If I find either of my starting batteries are low or dead I replace them. 
if they are low or dead there is something wrong with my engine charging system or I am just not using my boat enough. 
I never hook a charger to my starting batteries.


----------



## NealXB2003 (Jun 8, 2020)

I have enough charging banks to cover the cranking battery. I feel like with electronics, lights, pumps, e.t.c... the alternator may not always have time to get it back to 100% before I put her back on the trailer.


----------



## SS06 (Apr 6, 2021)

I have a charger on my TM battery. Starting battery is charged by motor. Maybe 2x per year I will throw my Xtreme charger/ conditioner on the starting battery overnight....I don't know if it helps but it seemed to on previous boats in regards to battery longevity, and it certainly can't hurt when done sparingly


----------



## GitFishin (May 10, 2019)

I charge my trolling batteries and my starting battery due to the draw from my electronics especially since I tend to run my motor very little when I'm out. If you run and gun a lot you could likely get away without connecting the starting/ house battery. I've been thinking of adding a house battery and haven't decided if I'd charge off the motor or the onboard. Figuring out the right battery and charging strategy isn't as easy as it would seem.


----------



## g8rfly (Oct 9, 2011)

GitFishin said:


> I charge my trolling batteries and my starting battery due to the draw from my electronics especially since I tend to run my motor very little when I'm out. If you run and gun a lot you could likely get away without connecting the starting/ house battery. I've been thinking of adding a house battery and haven't decided if I'd charge off the motor or the onboard. Figuring out the right battery and charging strategy isn't as easy as it would seem.

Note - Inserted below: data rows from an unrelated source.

-- pv_equiv track=rewrite | github.com/Gustizz/calculator-3.0 | main.py | SimplifyAddSubOps
-- ===== SOURCE A (Python) =====
-- def SimplifyAddSubOps(_equation):
--
--   newEquation = _equation
--   #Simplyfy add and sub operators - (+- = -, -- = +)
--   i = 0
--   while len(newEquation) > i:
--     if ((newEquation[i] in basicOps) and (newEquation[i + 1] in basicOps)):
--       curOp = newEquation[i]
--       nextOp = newEquation[i + 1]
--
--       if (curOp == nextOp):
--         newEquation[i] = "+"
--         newEquation.pop(i + 1)
--       else:
--         newEquation[i] = "-"
--         newEquation.pop(i + 1)
--
--       i = 0
--     else:
--       i += 1
--
--   return newEquation
--
-- basicOps = ["+", "-"]
-- ===== SOURCE B (Python) =====
-- def SimplifyAddSubOps(_equation):
--     out = []
--     for tok in _equation:
--         if tok in ("+", "-") and out and out[-1] in ("+", "-"):
--             out[-1] = "+" if out[-1] == tok else "-"
--         else:
--             out.append(tok)
--     return out
-- ===== Notes on version B (the rewrite author's own statement) =====
-- stated objective: alternative
-- what changed: B replaces A's restart-from-index-0 while loop with repeated in-place pops by a single left-to-right pass that folds each +/- token into the accumulator's last operator (one linear scan, worst-case O(n) vs A's worst-case O(n^2); measured only ~1.3x on random inputs, so no speed claim).
import Mathlib
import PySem

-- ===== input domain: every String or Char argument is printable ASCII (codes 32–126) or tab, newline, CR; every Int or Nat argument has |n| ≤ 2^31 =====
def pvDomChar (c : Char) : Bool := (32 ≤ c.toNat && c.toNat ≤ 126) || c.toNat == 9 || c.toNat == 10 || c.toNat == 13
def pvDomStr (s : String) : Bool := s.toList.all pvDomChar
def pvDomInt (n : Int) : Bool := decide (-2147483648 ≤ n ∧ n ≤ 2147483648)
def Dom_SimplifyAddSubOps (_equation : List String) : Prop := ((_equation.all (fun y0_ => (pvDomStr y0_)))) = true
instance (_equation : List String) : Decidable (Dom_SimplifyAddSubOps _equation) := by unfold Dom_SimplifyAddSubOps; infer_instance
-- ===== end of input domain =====

-- B collapses each run of +/- operators in ONE left-to-right pass (combining into the
-- accumulator's last element) instead of A's restart-from-index-0 while loop with in-place pops.
-- NOTE: Python A mutates its argument in place and returns it; the equivalence proved
-- here is about the RETURN value only (B builds a fresh list).

-- ===== PORT A =====
def pvBasicOps : List String := ["+", "-"]

-- the while loop of A: index i, mutation by set/eraseIdx (Python `newEquation[i] = …; pop(i+1)`)
def pvGoA (xs : List String) (i : Nat) : List String :=
  if h : xs.length > i then
    if hc : xs[i] ∈ pvBasicOps then
      match hn : xs[i+1]? with
      | some nxt =>
        if nxt ∈ pvBasicOps then
          pvGoA ((xs.set i (if xs[i] == nxt then "+" else "-")).eraseIdx (i+1)) 0
        else
          pvGoA xs (i+1)
      | none => xs   -- Python raises IndexError here; excluded by Pre_
    else
      pvGoA xs (i+1)
  else xs
termination_by (xs.length, xs.length - i)
decreasing_by
  · have hlt : i + 1 < xs.length := by
      have := List.getElem?_eq_some_iff.mp hn
      exact this.1
    apply Prod.Lex.left
    simp [List.length_eraseIdx, List.length_set, hlt]
    omega
  · apply Prod.Lex.right
    omega
  · apply Prod.Lex.right
    omega

def SimplifyAddSubOps (_equation : List String) : List String := pvGoA _equation 0

-- ===== PORT B =====
def pvStepB (out : List String) (tok : String) : List String :=
  match out.getLast? with
  | some p =>
    if tok ∈ pvBasicOps ∧ p ∈ pvBasicOps then
      out.dropLast ++ [if p == tok then "+" else "-"]
    else out ++ [tok]
  | none => out ++ [tok]

def SimplifyAddSubOps_alt (_equation : List String) : List String :=
  _equation.foldl pvStepB []

-- ===== PRECONDITION & SPEC =====
-- Pre_ excludes exactly the inputs whose last token is "+" or "-", on which A's
-- unguarded newEquation[i+1] lookup raises IndexError.
def Pre_SimplifyAddSubOps (_equation : List String) : Prop :=
  _equation.getLast? ≠ some "+" ∧ _equation.getLast? ≠ some "-"
instance (_equation : List String) : Decidable (Pre_SimplifyAddSubOps _equation) := by
  unfold Pre_SimplifyAddSubOps; infer_instance
def pvWitness_SimplifyAddSubOps : List String := ["1", "+", "-", "-", "2"]

def Spec_SimplifyAddSubOps (_equation : List String) (out : List String) : Prop := out = SimplifyAddSubOps_alt _equation
instance (_equation : List String) (out : List String) : Decidable (Spec_SimplifyAddSubOps _equation out) := by unfold Spec_SimplifyAddSubOps; infer_instance

-- ===== CLAIM (what is proved, stated in full; the proofs are below) =====
def Claim_equal_SimplifyAddSubOps : Prop := ∀ (_equation : List String), Dom_SimplifyAddSubOps _equation → Pre_SimplifyAddSubOps _equation → Spec_SimplifyAddSubOps _equation (SimplifyAddSubOps _equation)


-- ===== LEMMAS AND PROOFS =====

-- two adjacent collapse steps of B equal one collapse with the combined operator
lemma pvStepB_assoc (acc : List String) (a b : String)
    (ha : a ∈ pvBasicOps) (hb : b ∈ pvBasicOps) :
    pvStepB (pvStepB acc a) b = pvStepB acc (if a == b then "+" else "-") := by
  have hab : (if a == b then "+" else "-") ∈ pvBasicOps := by
    split <;> simp [pvBasicOps]
  unfold pvStepB
  rcases h : acc.getLast? with _ | p
  · -- acc = []
    have hacc : acc = [] := by simpa using h
    subst hacc
    simp only [List.nil_append]
    simp [pvBasicOps] at ha hb
    rcases ha with rfl | rfl <;> rcases hb with rfl | rfl <;> simp [pvBasicOps]
  · by_cases hp : p ∈ pvBasicOps
    · simp only []
      simp only [ha, hp, and_self, if_pos]
      have hlast : (acc.dropLast ++ [if p == a then "+" else "-"]).getLast? = some (if p == a then "+" else "-") := by
        simp
      rw [hlast]
      have hpa : (if p == a then "+" else "-") ∈ pvBasicOps := by split <;> simp [pvBasicOps]
      simp only [hb, hpa, hab, and_self, if_pos]
      have hdl : (acc.dropLast ++ [if p == a then "+" else "-"]).dropLast = acc.dropLast := by
        simp
      rw [hdl]
      congr 1
      simp [pvBasicOps] at ha hb hp
      rcases ha with rfl | rfl <;> rcases hb with rfl | rfl <;> rcases hp with rfl | rfl <;> decide
    · have hcond : ¬(a ∈ pvBasicOps ∧ p ∈ pvBasicOps) := fun h => hp h.2
      have hcond2 : ¬((if a == b then "+" else "-") ∈ pvBasicOps ∧ p ∈ pvBasicOps) := fun h => hp h.2
      simp only []
      rw [if_neg hcond, if_neg hcond2]
      have hlast : (acc ++ [a]).getLast? = some a := by simp
      rw [hlast]
      simp only []
      rw [if_pos (And.intro hb ha)]
      simp

-- B leaves a list with no adjacent operator pair unchanged
lemma pvFoldB_fixed (xs : List String) : ∀ (acc : List String),
    List.IsChain (fun u v => ¬(u ∈ pvBasicOps ∧ v ∈ pvBasicOps)) xs →
    (∀ p y, acc.getLast? = some p → xs.head? = some y → ¬(p ∈ pvBasicOps ∧ y ∈ pvBasicOps)) →
    List.foldl pvStepB acc xs = acc ++ xs := by
  induction xs with
  | nil => intro acc _ _; simp
  | cons x rest ih =>
    intro acc h1 h2
    have hstep : pvStepB acc x = acc ++ [x] := by
      unfold pvStepB
      rcases h : acc.getLast? with _ | p
      · rfl
      · simp only []
        rw [if_neg]
        intro hc
        exact h2 p x h (by simp) ⟨hc.2, hc.1⟩
    have hchain : List.IsChain (fun u v => ¬(u ∈ pvBasicOps ∧ v ∈ pvBasicOps)) rest := by
      cases rest with
      | nil => exact List.IsChain.nil
      | cons y r => exact (List.isChain_cons_cons.mp h1).2
    have h2' : ∀ p y, (acc ++ [x]).getLast? = some p → rest.head? = some y →
        ¬(p ∈ pvBasicOps ∧ y ∈ pvBasicOps) := by
      intro p y hp hy
      have hpx : x = p := by simpa using hp
      subst hpx
      cases rest with
      | nil => simp at hy
      | cons z r =>
        have hz : z = y := by simpa using hy
        subst hz
        exact (List.isChain_cons_cons.mp h1).1
    calc List.foldl pvStepB acc (x :: rest) = List.foldl pvStepB (acc ++ [x]) rest := by
          simp [hstep]
      _ = (acc ++ [x]) ++ rest := ih (acc ++ [x]) hchain h2'
      _ = acc ++ x :: rest := by simp

-- A's set/eraseIdx collapse written as a three-part split
lemma pvSplit (i : Nat) : ∀ (xs : List String) (c : String) (h : i + 1 < xs.length),
    ∃ fr bk, xs = fr ++ xs[i]'(by omega) :: xs[i+1]'h :: bk ∧ fr.length = i ∧
      (xs.set i c).eraseIdx (i+1) = fr ++ c :: bk := by
  induction i with
  | zero =>
    intro xs c h
    match xs, h with
    | a :: b :: bk, _ => exact ⟨[], bk, by simp, rfl, by simp [List.eraseIdx]⟩
  | succ i ih =>
    intro xs c h
    match xs, h with
    | x :: rest, h =>
      have h' : i + 1 < rest.length := by simpa using h
      obtain ⟨fr, bk, heq, hlen, herase⟩ := ih rest c h'
      refine ⟨x :: fr, bk, ?_, by simp [hlen], ?_⟩
      · simpa using heq
      · simp only [List.set_cons_succ, List.eraseIdx_cons_succ, herase]
        simp

-- collapsing one adjacent operator pair does not change B's result
lemma pvAltCollapse (fr bk : List String) (a b : String)
    (ha : a ∈ pvBasicOps) (hb : b ∈ pvBasicOps) :
    SimplifyAddSubOps_alt (fr ++ a :: b :: bk) =
    SimplifyAddSubOps_alt (fr ++ (if a == b then "+" else "-") :: bk) := by
  unfold SimplifyAddSubOps_alt
  rw [List.foldl_append, List.foldl_append]
  simp only [List.foldl_cons]
  rw [pvStepB_assoc _ a b ha hb]

-- main loop invariant: last token not an operator, pairs before index i already clean
theorem pvGoA_eq_alt (xs : List String) (i : Nat)
    (hlast : xs.getLast? ≠ some "+" ∧ xs.getLast? ≠ some "-")
    (hinv : ∀ j (h : j + 1 < xs.length), j < i → ¬(xs[j] ∈ pvBasicOps ∧ xs[j+1] ∈ pvBasicOps)) :
    pvGoA xs i = SimplifyAddSubOps_alt xs := by
  rw [pvGoA]
  split
  case isFalse h =>
    -- loop finished: xs has no adjacent operator pair, B leaves it unchanged
    have hchain : List.IsChain (fun u v => ¬(u ∈ pvBasicOps ∧ v ∈ pvBasicOps)) xs := by
      rw [List.isChain_iff_getElem]
      intro j hj
      exact hinv j hj (by omega)
    have := pvFoldB_fixed xs [] hchain (by intro p y hp; simp at hp)
    unfold SimplifyAddSubOps_alt
    rw [this]
    simp
  case isTrue h =>
    split
    case isTrue hc =>
      split
      case h_1 nxt hn =>
        split
        case isTrue hnxt =>
          -- collapse step
          have hlt : i + 1 < xs.length := (List.getElem?_eq_some_iff.mp hn).1
          have hnv : xs[i+1]'hlt = nxt := (List.getElem?_eq_some_iff.mp hn).2
          obtain ⟨fr, bk, heq, hlen, herase⟩ :=
            pvSplit i xs (if xs[i] == nxt then "+" else "-") hlt
          rw [hnv] at heq
          -- last of the collapsed list is unchanged
          have hbk : bk ≠ [] := by
            rintro rfl
            have : xs.getLast? = some nxt := by rw [heq]; simp
            rcases (by simpa [pvBasicOps] using hnxt : nxt = "+" ∨ nxt = "-") with rfl | rfl
            · exact hlast.1 this
            · exact hlast.2 this
          rcases List.exists_cons_of_ne_nil hbk with ⟨y, ys, rfl⟩
          have hlast' : ((xs.set i (if xs[i] == nxt then "+" else "-")).eraseIdx (i+1)).getLast? = xs.getLast? := by
            rw [herase]
            conv_rhs => rw [heq]
            simp [List.getLast?_append]
          have hrec := pvGoA_eq_alt ((xs.set i (if xs[i] == nxt then "+" else "-")).eraseIdx (i+1)) 0
            (by rw [hlast']; exact hlast) (by intro j hj hj0; omega)
          rw [hrec, herase]
          conv_rhs => rw [heq]
          exact (pvAltCollapse fr (y :: ys) _ nxt hc hnxt).symm
        case isFalse hnxt =>
          -- advance: pair (i, i+1) is clean because nxt is not an operator
          have hil : i < xs.length := h
          apply pvGoA_eq_alt xs (i+1) hlast
          intro j hj hji
          by_cases hje : j = i
          · subst hje
            have : xs[j+1] = nxt := by
              have := (List.getElem?_eq_some_iff.mp hn).2
              simpa using this
            rw [this]
            exact fun hcc => hnxt hcc.2
          · exact hinv j hj (by omega)
      case h_2 hn =>
        -- Python would raise IndexError; impossible under hlast
        exfalso
        have hi : i + 1 ≥ xs.length := by
          by_contra hcon
          rw [List.getElem?_eq_getElem (by omega)] at hn
          simp at hn
        have hlasteq : xs.getLast? = some (xs[i]'h) := by
          rw [List.getLast?_eq_getElem?]
          rw [show xs.length - 1 = i by omega]
          exact List.getElem?_eq_getElem h
        rcases (by simpa [pvBasicOps] using ‹xs[i] ∈ pvBasicOps› : xs[i]'h = "+" ∨ xs[i]'h = "-") with he | he
        · exact hlast.1 (by rw [hlasteq, he])
        · exact hlast.2 (by rw [hlasteq, he])
    case isFalse hc =>
      -- advance: xs[i] is not an operator
      have hil : i < xs.length := h
      apply pvGoA_eq_alt xs (i+1) hlast
      intro j hj hji
      by_cases hje : j = i
      · subst hje; exact fun hcc => hc hcc.1
      · exact hinv j hj (by omega)
termination_by (xs.length, xs.length - i)
decreasing_by all_goals
  first
    | (apply Prod.Lex.right
       omega)
    | (apply Prod.Lex.left
       simp [List.length_eraseIdx, List.length_set, hlt]
       omega)

-- ===== VERDICT (by name: the statement is the Claim_ definition above) =====
theorem SimplifyAddSubOps_spec : Claim_equal_SimplifyAddSubOps := by
  intro eq _ hpre
  unfold Spec_SimplifyAddSubOps SimplifyAddSubOps
  exact pvGoA_eq_alt eq 0 hpre (by omega)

if you add a house battery i would recommend the ACR charging system with switch combo. that gives you the opportunity to bridge the batteries, should something go wrong, and then the ACR opens up the bridge when the motor is running to charge both. Pretty slick system.


----------



## permitchaser (Aug 26, 2013)

I have a new cranking battery last year, I don't charge it. I charge my 2 TM batteries with an onboard about once a month


----------



## GitFishin (May 10, 2019)

g8rfly said:


> if you add a house battery i would recommend the ACR charging system with switch combo. that gives you the opportunity to bridge the batteries, should something go wrong, and then the ACR opens up the bridge when the motor is running to charge both. Pretty slick system.


I've seen the ACR setup but haven't been able to fully grasp it. Like you say it looks slick from what I can tell but I like to understand my gear before I go to operating it. I'm gonna dig in on that a bit more. Thanks!


----------



## lemaymiami (Feb 9, 2007)

I have an onboard charger for my TM batteries and one of them has the low side also connected to my starting battery by battery switch so I have the ability to combine them for staring power if needed - or simply eliminate my starting battery and use the TM battery to start with instead…. My starting battery is only re-charged by the motor (although I do keep a six amp clamp on charger to be able to charge the starting battery at home if needed).

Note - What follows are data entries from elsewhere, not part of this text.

-- pv_equiv track=rewrite | github.com/pawang1745/65-Days-Problem-Solving | Day-29/Extract Maximum.py | extractMaximum
-- ===== SOURCE A (Python) =====
-- def extractMaximum(S):
--   max_value = -1
--   current_num = ""
--
--   for char in S:
--     # Check if character is a digit
--     if char.isdigit():
--       current_num += char
--     # If not a digit or end of string, convert current number and update max
--     else:
--       if current_num:
--         max_value = max(max_value, int(current_num))
--         current_num = ""
--
--   # Check for last number at the end of string
--   if current_num:
--     max_value = max(max_value, int(current_num))
--
--   return max_value
-- ===== SOURCE B (Python) =====
-- def extractMaximum(S):
--   # blank out every non-digit, then the digit runs are exactly the words
--   cleaned = "".join(c if c.isdigit() else " " for c in S)
--   return max([-1] + [int(w) for w in cleaned.split()])
-- ===== Notes on version B (the rewrite author's own statement) =====
-- stated objective: idiomatic
-- what changed: Replaces the stateful character loop with running max and pending-digits buffer by a translate-then-split pipeline: non-digits become spaces, str.split() yields the digit runs, and a single max over [-1]+values gives the answer.
import Mathlib
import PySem

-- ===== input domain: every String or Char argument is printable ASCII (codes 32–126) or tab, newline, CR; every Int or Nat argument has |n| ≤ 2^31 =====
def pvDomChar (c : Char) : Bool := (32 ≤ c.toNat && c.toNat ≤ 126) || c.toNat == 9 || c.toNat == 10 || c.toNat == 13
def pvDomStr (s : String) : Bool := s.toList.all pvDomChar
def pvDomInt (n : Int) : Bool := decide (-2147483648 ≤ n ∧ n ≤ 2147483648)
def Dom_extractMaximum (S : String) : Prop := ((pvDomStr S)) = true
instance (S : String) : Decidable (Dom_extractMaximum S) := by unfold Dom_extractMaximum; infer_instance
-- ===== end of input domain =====

-- B replaces A's stateful running-max loop by translate-non-digits-to-spaces + split + one max (idiomatic, same cost).

-- shared helper: int() of a digit run; exact here because both programs only apply
-- int() to nonempty all-digit strings, on which int() cannot raise
def pvVal (g : List Char) : Int := (PySem.Int.ofChars? g).getD 0

-- ===== PORT A =====
def pvStepA (st : Int × List Char) (c : Char) : Int × List Char :=
  if PySem.Chars.isdigit c then (st.1, st.2 ++ [c])
  else if st.2.isEmpty then st else (max st.1 (pvVal st.2), [])

def extractMaximum (S : String) : Int :=
  let fin := S.toList.foldl pvStepA (-1, [])
  if fin.2.isEmpty then fin.1 else max fin.1 (pvVal fin.2)

-- ===== PORT B =====
def extractMaximum_alt (S : String) : Int :=
  let cleaned := S.toList.map (fun c => if PySem.Chars.isdigit c then c else ' ')
  let words := PySem.Chars.split₀ cleaned
  -- max() of a nonempty list always returns; .getD 0 is unreachable
  (PySem.List.max? ((-1) :: words.map pvVal) (fun x => x)).getD 0

-- ===== PRECONDITION & SPEC =====
def Spec_extractMaximum (S : String) (out : Int) : Prop := out = extractMaximum_alt S
instance (S : String) (out : Int) : Decidable (Spec_extractMaximum S out) := by unfold Spec_extractMaximum; infer_instance

-- ===== CLAIM (what is proved, stated in full; the proofs are below) =====
def Claim_equal_extractMaximum : Prop := ∀ (S : String), Dom_extractMaximum S → Spec_extractMaximum S (extractMaximum S)

-- ===== LEMMAS AND PROOFS =====

-- the digit runs of s, with pending run cur
def pvRuns : List Char → List Char → List (List Char)
  | cur, [] => if cur.isEmpty then [] else [cur]
  | cur, c :: t =>
      if PySem.Chars.isdigit c then pvRuns (cur ++ [c]) t
      else if cur.isEmpty then pvRuns [] t else cur :: pvRuns [] t

lemma pv_isspace_of_isdigit {c : Char} (h : PySem.Chars.isdigit c = true) :
    PySem.Chars.isspace c = false := by
  simp only [PySem.Chars.isdigit, Bool.and_eq_true, decide_eq_true_eq, Char.le_def,
    UInt32.le_iff_toNat_le] at h
  have h0 : ('0').val.toNat = 48 := rfl
  have h9 : ('9').val.toNat = 57 := rfl
  simp only [PySem.Chars.isspace, Char.toNat]
  simp only [Bool.or_eq_false_iff, Bool.and_eq_false_iff, decide_eq_false_iff_not]
  omega

lemma pv_foldA : ∀ (s : List Char) (m : Int) (cur : List Char),
    (let fin := s.foldl pvStepA (m, cur);
     if fin.2.isEmpty then fin.1 else max fin.1 (pvVal fin.2))
      = ((pvRuns cur s).map pvVal).foldl max m := by
  intro s
  induction s with
  | nil =>
    intro m cur
    simp only [List.foldl, pvRuns]
    cases cur <;> simp
  | cons c t ih =>
    intro m cur
    simp only [List.foldl, pvRuns, pvStepA]
    by_cases hd : PySem.Chars.isdigit c = true
    · simp only [hd, if_pos]
      exact ih m (cur ++ [c])
    · simp only [hd, if_neg, Bool.false_eq_true, not_false_iff]
      by_cases he : cur.isEmpty
      · simp only [he, if_pos]
        have := ih m cur
        cases cur <;> simp_all
      · simp only [he]
        have := ih (max m (pvVal cur)) []
        simp only [] at *
        exact this

lemma pv_go : ∀ (s : List Char) (cur : List Char) (acc : List (List Char)),
    PySem.Chars.split₀.go (s.map (fun c => if PySem.Chars.isdigit c then c else ' ')) cur acc
      = acc.reverse ++ pvRuns cur.reverse s := by
  intro s
  induction s with
  | nil =>
    intro cur acc
    simp only [List.map, PySem.Chars.split₀.go, pvRuns]
    by_cases he : cur.isEmpty
    · simp [List.isEmpty_iff.mp he]
    · have : cur.reverse.isEmpty = false := by
        cases cur <;> simp_all
      simp [he, this]
  | cons c t ih =>
    intro cur acc
    simp only [List.map]
    by_cases hd : PySem.Chars.isdigit c = true
    · have hs : PySem.Chars.isspace c = false := pv_isspace_of_isdigit hd
      simp only [hd, if_pos, PySem.Chars.split₀.go, hs, Bool.false_eq_true, if_false, pvRuns]
      have := ih (c :: cur) acc
      simpa using this
    · have hs : PySem.Chars.isspace ' ' = true := by decide
      simp only [hd, Bool.false_eq_true, if_false, PySem.Chars.split₀.go, hs, if_pos, pvRuns]
      by_cases he : cur.isEmpty
      · have : cur.reverse.isEmpty = true := by cases cur <;> simp_all
        simp [he, this, ih [] acc]
      · have h2 : cur.reverse.isEmpty = false := by cases cur <;> simp_all
        simp [he, h2, ih [] (cur.reverse :: acc)]

-- ===== VERDICT (by name: the statement is the Claim_ definition above) =====
theorem extractMaximum_spec : Claim_equal_extractMaximum := by
  intro S _
  unfold Spec_extractMaximum extractMaximum extractMaximum_alt PySem.Chars.split₀
  have hB := pv_go S.toList [] []
  simp only [List.reverse_nil, List.nil_append] at hB
  simp only [hB, PySem.List.max?_id_cons, Option.getD_some]
  simpa using pv_foldA S.toList (-1) []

I also keep a NOCO Boost on board for emergency starts if needed (for both the boat and/or my tow vehicle). Very handy… should have gotten one years ago…

Since my average day out of Flamingo is a round trip of 60 to 70 miles I rarely have a single issue with my starting battery until it’s about two years old and needing replacement…


----------



## ifsteve (Jul 1, 2010)

My power mania failed (second one) so I went away from an onboard charger. Jay Bush helped me (ok he did all the work) big time. Bought a two bank charger but did NOT install it on the boat. He fabricated quick disconnect setup for each TM battery and matching ends on the ProMariner ProSport HD 20 amp. So easy to just plug it all up and charge the batteries quickly. Only time I put a charger on the cranking battery is when I have been gone for several months and it needs a charge. This setup is so easy to use and every bit as convenient as actually having the charger "on board" plus don't have to worry about any electrical issues with it permanently installed. I'll never have an onboard charger permanently installed again.


----------



## manny2376 (Mar 15, 2007)

I have a 3 bank powermania that charge my two TM batteries and my starting battery. Been running that set up for 3 years now with little issue. The first powermania did fail during the first year and was replaced under warranty within a week. Can’t really complain about that, electronics fail and powermania stepped up. Aside from that single issue, it’s been super easy to just plug in the skiff and let the charger do the work.


----------



## ifsteve (Jul 1, 2010)

manny2376 said:


> I have a 3 bank powermania that charge my two TM batteries and my starting battery. Been running that set up for 3 years now with little issue. The first powermania did fail during the first year and was replaced under warranty within a week. Can’t really complain about that, electronics fail and powermania stepped up. Aside from that single issue, it’s been super easy to just plug in the skiff and let the charger do the work.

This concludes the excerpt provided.